Com mais dinheiro e tempo no rádio e na TV,
Dilma e Aécio trataram de promover uma intensa campanha de difamação contra
Marina, numa estratégia que seria um prenúncio dos golpes baixos e fake news
que marcariam a eleição de 2018. Bombardeada à esquerda e à direita, Marina
perdeu votos tanto nos extratos mais pobres do eleitorado (pelo boatos
alimentados pela propaganda petista de que iria acabar com o Bolsa Família),
quanto junto ao eleitor de mais alta renda e nível educacional (pelo sentimento
antipetista incentivado por Aécio).
Outra mensagem vinda da disputa de 2014 é
que o eleitor de centro é muito volátil, e tende a migrar para um dos polos ao
pressentir que seu candidato preferencial perde força. Na reta final de
campanha, percebendo que Marina caía nas pesquisas, seus apoiadores de
centro-esquerda migraram para Dilma, enquanto os de centro-direita fecharam com
Aécio.
No caso de Sergio Moro, há um desafio
adicional. Como pode foi captado pela pesquisa Quaest/Genial Investimentos
(tabela abaixo), as preferências políticas do eleitor “nem Lula nem Bolsonaro”

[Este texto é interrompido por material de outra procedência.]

-- pv_equiv track=rewrite | github.com/sebstemmer/sulvedoku | grid.py | get_coords_in_square_of_coord
-- ===== SOURCE A (Python) =====
-- from typing import NamedTuple, Optional
--
-- class Coord(NamedTuple):
--     row_idx: int
--     col_idx: int
--
-- def get_coords_in_square(square_idx: int) -> list[Coord]:
--     if not (0 <= square_idx <= 8):
--         raise ValueError(f"{square_idx} must be between 0 and 8")
--
--     square_row_idx = square_idx // 3
--     square_col_idx = square_idx % 3
--
--     return [
--         Coord(
--             row_idx=row_idx,
--             col_idx=col_idx
--         ) for row_idx in range(
--             3 * square_row_idx,
--             3 * square_row_idx + 3
--         ) for col_idx in range(
--             3 * square_col_idx,
--             3 * square_col_idx + 3
--         )
--     ]
--
-- def get_coords_in_square_of_coord(
--     coord: Coord
--
--
-- ) -> list[Coord]:
--     for square_idx in range(0, 9):
--         coords_in_square: list[Coord] = get_coords_in_square(
--             square_idx=square_idx
--         )
--         if coord in coords_in_square:
--             return coords_in_square
--
--     raise ValueError(
--         f"square_idx not found for {coord}"
--     )
-- ===== SOURCE B (Python) =====
-- from typing import NamedTuple
--
-- class Coord(NamedTuple):
--     row_idx: int
--     col_idx: int
--
-- def get_coords_in_square(square_idx: int) -> list[Coord]:
--     if not (0 <= square_idx <= 8):
--         raise ValueError(f"{square_idx} must be between 0 and 8")
--
--     square_row_idx = square_idx // 3
--     square_col_idx = square_idx % 3
--
--     return [
--         Coord(row_idx=row_idx, col_idx=col_idx)
--         for row_idx in range(3 * square_row_idx, 3 * square_row_idx + 3)
--         for col_idx in range(3 * square_col_idx, 3 * square_col_idx + 3)
--     ]
--
-- def get_coords_in_square_of_coord(coord: Coord) -> list[Coord]:
--     row_idx, col_idx = coord
--     if not (0 <= row_idx <= 8 and 0 <= col_idx <= 8):
--         raise ValueError(f"square_idx not found for {coord}")
--     return get_coords_in_square(square_idx=(row_idx // 3) * 3 + col_idx // 3)
-- ===== Notes on version B (the rewrite author's own statement) =====
-- stated objective: faster
-- what changed: B computes the square index directly by arithmetic ((row//3)*3 + col//3) after one bounds check, instead of generating all nine 3x3 squares and linearly searching for one that contains the coordinate.
import Mathlib
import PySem

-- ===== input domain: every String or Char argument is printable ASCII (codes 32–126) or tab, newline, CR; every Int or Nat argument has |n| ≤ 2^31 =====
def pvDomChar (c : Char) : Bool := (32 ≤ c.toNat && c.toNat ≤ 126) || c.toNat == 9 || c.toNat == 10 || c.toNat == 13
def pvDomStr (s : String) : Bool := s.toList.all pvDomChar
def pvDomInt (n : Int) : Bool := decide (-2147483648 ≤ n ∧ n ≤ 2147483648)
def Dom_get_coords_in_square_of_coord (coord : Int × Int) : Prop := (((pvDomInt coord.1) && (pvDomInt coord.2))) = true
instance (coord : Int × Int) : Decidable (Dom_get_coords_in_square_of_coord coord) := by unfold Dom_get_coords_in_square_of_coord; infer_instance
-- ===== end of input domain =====

-- B replaces A's linear scan over all nine 3x3 squares by a direct arithmetic
-- computation of the square index (constant-factor faster). Equivalence on in-range
-- coords; both raise ValueError outside (excluded by Pre_).

-- ===== PORT A =====
-- helper get_coords_in_square: its 0..8 guard never fires for the square_idx 0..8
-- produced by A's loop, so only the comprehension is ported.
def pyGetCoordsInSquare (square_idx : Int) : List (Int × Int) :=
  let square_row_idx := PySem.Int.floordiv square_idx 3
  let square_col_idx := PySem.Int.mod square_idx 3
  (PySem.List.pyRange (3 * square_row_idx) (3 * square_row_idx + 3) 1).flatMap
    (fun row_idx =>
      (PySem.List.pyRange (3 * square_col_idx) (3 * square_col_idx + 3) 1).map
        (fun col_idx => (row_idx, col_idx)))

-- A's for-loop over range(0, 9): return the first square list containing coord;
-- the final `raise ValueError` (loop exhausted) is outside Pre_ ([] here).
def pyScanSquares (coord : Int × Int) : List Int → List (Int × Int)
  | [] => []
  | square_idx :: rest =>
    let coords_in_square := pyGetCoordsInSquare square_idx
    if coord ∈ coords_in_square then coords_in_square
    else pyScanSquares coord rest

def get_coords_in_square_of_coord (coord : Int × Int) : List (Int × Int) :=
  pyScanSquares coord (PySem.List.pyRange 0 9 1)

-- ===== PORT B =====
-- B raises ValueError on out-of-range coords (outside Pre_); [] there in the port.
def get_coords_in_square_of_coord_alt (coord : Int × Int) : List (Int × Int) :=
  if 0 ≤ coord.1 ∧ coord.1 ≤ 8 ∧ 0 ≤ coord.2 ∧ coord.2 ≤ 8 then
    pyGetCoordsInSquare ((PySem.Int.floordiv coord.1 3) * 3 + PySem.Int.floordiv coord.2 3)
  else []

-- ===== PRECONDITION & SPEC =====
-- A raises ValueError exactly when the coordinate is outside the 9x9 board.
def Pre_get_coords_in_square_of_coord (coord : Int × Int) : Prop :=
  0 ≤ coord.1 ∧ coord.1 ≤ 8 ∧ 0 ≤ coord.2 ∧ coord.2 ≤ 8
instance (coord : Int × Int) : Decidable (Pre_get_coords_in_square_of_coord coord) := by
  unfold Pre_get_coords_in_square_of_coord; infer_instance
def pvWitness_get_coords_in_square_of_coord : (Int × Int) := (4, 5)

def Spec_get_coords_in_square_of_coord (coord : Int × Int) (out : List (Int × Int)) : Prop := out = get_coords_in_square_of_coord_alt coord
instance (coord : Int × Int) (out : List (Int × Int)) : Decidable (Spec_get_coords_in_square_of_coord coord out) := by unfold Spec_get_coords_in_square_of_coord; infer_instance

-- ===== CLAIM (what is proved, stated in full; the proofs are below) =====
def Claim_equal_get_coords_in_square_of_coord : Prop := ∀ (coord : Int × Int), Dom_get_coords_in_square_of_coord coord → Pre_get_coords_in_square_of_coord coord → Spec_get_coords_in_square_of_coord coord (get_coords_in_square_of_coord coord)

-- ===== LEMMAS AND PROOFS =====

-- ===== VERDICT (by name: the statement is the Claim_ definition above) =====
theorem get_coords_in_square_of_coord_spec : Claim_equal_get_coords_in_square_of_coord := by
  intro ⟨r, c⟩ _ hpre
  obtain ⟨h1, h2, h3, h4⟩ := hpre
  unfold Spec_get_coords_in_square_of_coord
  interval_cases r <;> interval_cases c <;> decide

estão muito mais próximas do grupo que apoia o petista. Moro, por sua vez, tem
uma base potencial de eleitores mais identificada com as visões dos
bolsonaristas.
Para chegar ao Palácio do Planalto,
portanto, Moro precisará alargar sua base pela centro-esquerda para derrotar
Bolsonaro no primeiro turno e recorrer ao sentimento antipetista contra Lula no
segundo.
Para não ser dragado pela polarização como
aconteceu com Marina Silva em 2014, além do recall da Lava-Jato e de uma
excelente equipe econômica, Moro precisará de um programa de governo abrangente
e de uma ampla aliança de partidos. Não é uma missão fácil.
*Bruno Carazza é mestre em economia e doutor em direito, é autor de “Dinheiro, Eleições e Poder: as engrenagens do sistema político brasileiro” (Companhia das Letras)”.